In her latest book, New Yorker writer Elizabeth Kolbert dissects the unrelenting logic of the ‘Anthropocene’.


This reviewer always learns something new from Kolbert, whose prose is as often as powerful as her passion for the planet. 

I first recall coming across the term ‘Anthropocene’ in her previous book published in 2014, The Sixth Extinction: An Unnatural History. In her latest book, Under a White Sky: The Nature of the Future, she has further enriched my limited vocabulary with terms such as “synanthrope”. 

Synanthropes, by the way, have fared relatively well in the Anthropocene.

Anthropocene is the term of art now used to describe the most recent phase of the planet’s history and humanity’s outsized impact on it. It has not yet been officially adopted by science to denote the current geological epoch, but it is probably only a matter of time before this happens and many scientists now refer to the Anthropocene. 

Historians, political scientists and academics from a range of other disciplines have also embraced the concept.

A synanthrope is a wild animal species that, along its recent evolutionary journey, has found that living in close proximity to humans – be it in urban/suburban settings, farms or rural villages – is beneficial. 

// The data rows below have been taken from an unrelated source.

-- pv_equiv track=rewrite | github.com/xyy9949/Test_twins_with_oopsla | sim/Contacts.py | generate_contacts
-- ===== SOURCE A (Python) =====
-- def generate_contacts(compromised, num_of_nodes):
--     # compromised is like [0,6]
--     # num_of_nodes is one number like 7
--     # then network become [0,1,2,3,4,5,6,7,8]
--     # 0 -> 0,7     6 -> 6,8
--     # contacts is like [[0, 7], [1, 8], [2], [3], [4], [5], [6]]
--     content = []
--     j = 0
--     for i in range(0, num_of_nodes):
--         addresses = []
--         addresses.append(i)
--         if i in compromised:
--             addresses.append(num_of_nodes + j)
--             j += 1
--         content.append(addresses)
--     return content
-- ===== SOURCE B (Python) =====
-- def generate_contacts(compromised, num_of_nodes):
--     # Build-then-patch: first create every row as a singleton, then scatter the
--     # extra addresses into the rows of the distinct in-range compromised nodes.
--     content = [[i] for i in range(num_of_nodes)]
--     extras = sorted({c for c in compromised if 0 <= c < num_of_nodes})
--     for offset, c in enumerate(extras):
--         content[c].append(num_of_nodes + offset)
--     return content
-- ===== Notes on version B (the rewrite author's own statement) =====
-- stated objective: faster
-- what changed: replaces A's single accumulator-threaded loop that tests 'i in compromised' for every i by a build-then-patch construction: create all singleton rows first, then sort the distinct in-range compromised nodes once and scatter-update only those rows, so no per-row membership scan remains
import Mathlib
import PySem

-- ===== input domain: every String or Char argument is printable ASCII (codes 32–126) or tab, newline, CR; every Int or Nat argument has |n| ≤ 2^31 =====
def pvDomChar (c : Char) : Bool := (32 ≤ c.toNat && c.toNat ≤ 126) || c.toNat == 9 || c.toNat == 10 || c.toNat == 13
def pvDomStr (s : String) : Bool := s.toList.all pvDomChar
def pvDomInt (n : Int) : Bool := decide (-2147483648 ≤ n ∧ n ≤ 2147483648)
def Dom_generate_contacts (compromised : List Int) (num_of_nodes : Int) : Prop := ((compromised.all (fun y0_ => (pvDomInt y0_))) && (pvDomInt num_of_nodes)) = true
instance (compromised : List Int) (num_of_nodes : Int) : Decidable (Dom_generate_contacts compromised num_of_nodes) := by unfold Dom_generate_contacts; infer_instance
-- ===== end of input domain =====

-- B builds all singleton rows first and then scatter-updates the rows of the sorted distinct
-- in-range compromised nodes, removing A's per-row membership scan (objective: faster).

-- ===== PORT A =====
-- A threads an accumulator j through a single loop over range(num_of_nodes).
def generate_contacts (compromised : List Int) (num_of_nodes : Int) : List (List Int) :=
  ((PySem.List.pyRange 0 num_of_nodes 1).foldl
    (fun (st : List (List Int) × Int) i =>
      let addresses : List Int := [] ++ [i]
      if compromised.contains i then
        (st.1 ++ [addresses ++ [num_of_nodes + st.2]], st.2 + 1)
      else
        (st.1 ++ [addresses], st.2))
    ([], 0)).1

-- ===== PORT B =====
-- B: build all singleton rows, then patch the rows of the sorted distinct in-range
-- compromised nodes (content[c].append(...) = read row c, set row c; every c satisfies
-- 0 ≤ c < num_of_nodes = len(content), where pyGetD/pySetD are exact).
def generate_contacts_alt (compromised : List Int) (num_of_nodes : Int) : List (List Int) :=
  let content : List (List Int) := (PySem.List.pyRange 0 num_of_nodes 1).map (fun i => [i])
  let extras : List Int :=
    PySem.List.sorted
      (PySem.Set.ofList (compromised.filter (fun c => decide (0 ≤ c) && decide (c < num_of_nodes))))
      (fun x => x) false
  (PySem.List.enumerate extras 0).foldl
    (fun ct p => PySem.List.pySetD ct p.2 ((PySem.List.pyGetD ct p.2 []) ++ [num_of_nodes + p.1]))
    content

-- ===== PRECONDITION & SPEC =====
def Spec_generate_contacts (compromised : List Int) (num_of_nodes : Int) (out : List (List Int)) : Prop := out = generate_contacts_alt compromised num_of_nodes
instance (compromised : List Int) (num_of_nodes : Int) (out : List (List Int)) : Decidable (Spec_generate_contacts compromised num_of_nodes out) := by unfold Spec_generate_contacts; infer_instance

-- ===== CLAIM (what is proved, stated in full; the proofs are below) =====
def Claim_equal_generate_contacts : Prop := ∀ (compromised : List Int) (num_of_nodes : Int), Dom_generate_contacts compromised num_of_nodes → Spec_generate_contacts compromised num_of_nodes (generate_contacts compromised num_of_nodes)

-- ===== LEMMAS AND PROOFS =====

-- the sorted distinct in-range compromised nodes
def pvHits (compromised : List Int) (num_of_nodes : Int) : List Int :=
  PySem.List.sorted
    (PySem.Set.ofList (compromised.filter (fun c => decide (0 ≤ c) && decide (c < num_of_nodes))))
    (fun x => x) false

lemma pvHits_pairwise (compromised : List Int) (n : Int) :
    (pvHits compromised n).Pairwise (· < ·) := by
  unfold pvHits
  exact PySem.List.sorted_ofList_pairwise_lt _

lemma pvHits_mem (compromised : List Int) (n i : Int) :
    i ∈ pvHits compromised n ↔ i ∈ compromised ∧ 0 ≤ i ∧ i < n := by
  unfold pvHits
  rw [PySem.List.mem_sorted, PySem.Set.mem_ofList, List.mem_filter]
  simp

lemma pvHits_nodup (compromised : List Int) (n : Int) :
    (pvHits compromised n).Nodup := (pvHits_pairwise compromised n).nodup

-- count below b+1 = count below b + multiplicity of b
lemma countP_lt_succ_count (l : List Int) (b : Int) :
    l.countP (fun h => decide (h < b + 1)) = l.countP (fun h => decide (h < b)) + l.count b := by
  induction l with
  | nil => simp
  | cons x xs ih =>
    rw [List.countP_cons, List.countP_cons, List.count_cons, ih]
    rcases lt_trichotomy x b with h | h | h
    · have h2 : x < b + 1 := by omega
      have h3 : ¬ (x = b) := by omega
      simp [h, h2, h3]
      omega
    · subst h
      simp
      omega
    · have h2 : ¬ (x < b + 1) := by omega
      have h3 : ¬ (x < b) := by omega
      have h5 : ¬ (x = b) := by omega
      simp [h2, h3, h5]

lemma countP_lt_succ (l : List Int) (hnd : l.Nodup) (b : Int) :
    (l.countP (fun h => decide (h < b + 1)) : Int)
      = (l.countP (fun h => decide (h < b)) : Int) + (if b ∈ l then 1 else 0) := by
  rw [countP_lt_succ_count]
  by_cases hb : b ∈ l
  · rw [List.count_eq_one_of_mem hnd hb]
    simp [hb]
  · rw [List.count_eq_zero_of_not_mem hb]
    simp [hb]

lemma countP_lt_zero_hits (compromised : List Int) (n : Int) :
    ((pvHits compromised n).countP (fun h => decide (h < (0:Int))) : Int) = 0 := by
  have : (pvHits compromised n).countP (fun h => decide (h < (0:Int))) = 0 :=
    List.countP_eq_zero.2 (fun h hh => by
      have := ((pvHits_mem compromised n h).1 hh).2.1
      simp; omega)
  simp [this]

-- A's loop over range(0,k) produces the mapped prefix together with j = count of hits < k
lemma loopA (compromised : List Int) (n : Int) (k : Nat) (hk : (k : Int) ≤ n) :
    ((PySem.List.pyRange 0 (k : Int) 1).foldl
      (fun (st : List (List Int) × Int) i =>
        let addresses : List Int := [] ++ [i]
        if compromised.contains i then
          (st.1 ++ [addresses ++ [n + st.2]], st.2 + 1)
        else
          (st.1 ++ [addresses], st.2))
      ([], 0))
    = ((PySem.List.pyRange 0 (k : Int) 1).map (fun i =>
         if i ∈ pvHits compromised n
         then [i, n + ((pvHits compromised n).countP (fun h => decide (h < i)) : Int)]
         else [i]),
       ((pvHits compromised n).countP (fun h => decide (h < (k : Int))) : Int)) := by
  induction k with
  | zero => simp [countP_lt_zero_hits]
  | succ m ih =>
    have hm : (m : Int) ≤ n := by push_cast at hk ⊢; omega
    have hsplit : PySem.List.pyRange 0 ((m : Int) + 1) 1
        = PySem.List.pyRange 0 (m : Int) 1 ++ [(m : Int)] := by
      exact PySem.List.pyRange_one_succ_right (by positivity)
    have hcast : ((m + 1 : Nat) : Int) = (m : Int) + 1 := by push_cast; ring
    rw [hcast, hsplit, List.foldl_append, List.map_append, ih hm]
    have hmemiff : compromised.contains (m : Int) = decide ((m : Int) ∈ pvHits compromised n) := by
      have : (m : Int) ∈ pvHits compromised n ↔ (m : Int) ∈ compromised := by
        rw [pvHits_mem]
        constructor
        · rintro ⟨h, _, _⟩; exact h
        · intro h; exact ⟨h, by positivity, by omega⟩
      rw [List.contains_eq_mem]
      simp [this]
    have hcount := countP_lt_succ (pvHits compromised n) (pvHits_nodup compromised n) (m : Int)
    by_cases hm' : (m : Int) ∈ pvHits compromised n
    · simp only [List.foldl_cons, List.foldl_nil, List.map_cons, List.map_nil, hmemiff, hm',
        decide_true, if_true]
      rw [hcount]
      simp [hm']
    · simp only [List.foldl_cons, List.foldl_nil, List.map_cons, List.map_nil, hmemiff, hm',
        decide_false, if_false]
      rw [hcount]
      simp [hm']

-- B's patch loop, pointwise: setting each row of a strictly increasing nonnegative list once
lemma foldl_patch_get? (n : Int) (l : List Int) (s : Int) (ct0 : List (List Int))
    (hp : l.Pairwise (· < ·)) (hnn : ∀ c ∈ l, 0 ≤ c) (m : Nat) :
    ((PySem.List.enumerate l s).foldl
      (fun ct p => PySem.List.pySetD ct p.2 ((PySem.List.pyGetD ct p.2 []) ++ [n + p.1])) ct0)[m]?
    = if (m : Int) ∈ l
      then (ct0[m]?).map (fun r => r ++ [n + s + (l.countP (fun h => decide (h < (m:Int))) : Int)])
      else ct0[m]? := by
  induction l generalizing s ct0 with
  | nil => simp [PySem.List.enumerate_nil]
  | cons x xs ih =>
    rw [List.pairwise_cons] at hp
    obtain ⟨hx, hxs⟩ := hp
    have hx0 : 0 ≤ x := hnn x List.mem_cons_self
    rw [PySem.List.enumerate_cons]
    simp only [List.foldl_cons]
    rw [PySem.List.pySetD_of_nonneg (h := hx0), PySem.List.pyGetD_of_nonneg (h := hx0)]
    rw [ih _ _ hxs (fun c hc => hnn c (List.mem_cons_of_mem _ hc))]
    by_cases hmem : (m : Int) ∈ xs
    · have hxm : x < (m : Int) := hx _ hmem
      have hne : x.toNat ≠ m := by omega
      rw [if_pos hmem, if_pos (List.mem_cons_of_mem _ hmem),
        List.getElem?_set_ne hne, List.countP_cons]
      simp only [hxm, decide_true]
      by_cases hlen : m < ct0.length
      · rw [List.getElem?_eq_getElem hlen]
        simp only [Option.map_some, Option.some.injEq, List.append_cancel_left_eq,
          List.cons.injEq, and_true]
        push_cast; ring
      · rw [List.getElem?_eq_none (by omega)]
        simp
    · by_cases hmx : (m : Int) = x
      · have hxnotxs : x ∉ xs := fun h => absurd (hx _ h) (lt_irrefl x)
        have hmm : x.toNat = m := by omega
        rw [if_neg hmem, if_pos (by rw [hmx]; exact List.mem_cons_self)]
        have hcnt : (x :: xs).countP (fun h => decide (h < (m:Int))) = 0 := by
          apply List.countP_eq_zero.2
          intro h hh
          rcases List.mem_cons.1 hh with rfl | hh
          · simp [hmx]
          · have := hx h hh
            simp
            omega
        rw [hcnt]
        by_cases hlen : m < ct0.length
        · rw [hmm, List.getElem?_set_self (by omega), List.getElem?_eq_getElem hlen]
          simp [List.getD, List.getElem?_eq_getElem hlen]
        · rw [List.getElem?_eq_none (by rw [List.length_set]; omega),
            List.getElem?_eq_none (by omega)]
          simp
      · have hne : x.toNat ≠ m := by omega
        rw [if_neg hmem, if_neg (by simp [hmx, hmem]), List.getElem?_set_ne hne]

-- ===== VERDICT (by name: the statement is the Claim_ definition above) =====
theorem generate_contacts_spec : Claim_equal_generate_contacts := by
  intro compromised n _
  unfold Spec_generate_contacts generate_contacts generate_contacts_alt
  show _ = (PySem.List.enumerate (pvHits compromised n) 0).foldl _ _
  apply List.ext_getElem?
  intro m
  rw [foldl_patch_get? n (pvHits compromised n) 0 _ (pvHits_pairwise compromised n)
    (fun c hc => ((pvHits_mem compromised n c).1 hc).2.1) m]
  by_cases hn : 0 ≤ n
  · obtain ⟨k, hkeq⟩ := Int.eq_ofNat_of_zero_le hn
    subst hkeq
    rw [loopA compromised (k : Int) k le_rfl]
    by_cases hm : m < k
    · rw [PySem.List.getElem?_map_pyRange_zero _ _ _ hm,
        PySem.List.getElem?_map_pyRange_zero _ _ _ hm]
      by_cases hmem : (m : Int) ∈ pvHits compromised (k : Int)
      · simp only [hmem, if_pos, Option.map_some, Option.some.injEq]
        simp
      · simp [hmem]
    · have hlen : ∀ f : Int → List Int,
          ((PySem.List.pyRange 0 (k : Int) 1).map f)[m]? = none := by
        intro f
        apply List.getElem?_eq_none
        rw [List.length_map, PySem.List.length_pyRange_one]
        omega
      have hnotmem : (m : Int) ∉ pvHits compromised (k : Int) := by
        intro h
        have := ((pvHits_mem compromised (k : Int) (m : Int)).1 h).2.2
        omega
      rw [hlen, hlen, if_neg hnotmem]
  · have hneg : PySem.List.pyRange 0 n 1 = [] := PySem.List.pyRange_one_eq_nil (by omega)
    have hhits : pvHits compromised n = [] := by
      rcases List.eq_nil_or_concat (pvHits compromised n) with h | ⟨l, a, h⟩
      · exact h
      · exfalso
        have : a ∈ pvHits compromised n := by rw [h]; simp
        have := ((pvHits_mem compromised n a).1 this).2
        omega
    simp [hneg, hhits]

Raccoons and coyotes in North America and foxes in the UK would fall into this category, as well as house sparrows and the ubiquitous common rat found from Johannesburg to New York to Moscow. 

Go to almost any rubbish dump in South Africa outside of the arid west and you are bound to see sacred ibis feasting. It is a faunal existence that falls between the wild and the domesticated.  

The Anthropocene gave rise to domestication while blurring such distinctions, and Kolbert takes readers on a journey through humanity’s attempts to alter the course or damage wrought by the Anthropocene – by unnatural methods.

“And so we face a no-analog predicament,” she writes. “If there is to be an answer to the problem of control, it’s going to be more control. 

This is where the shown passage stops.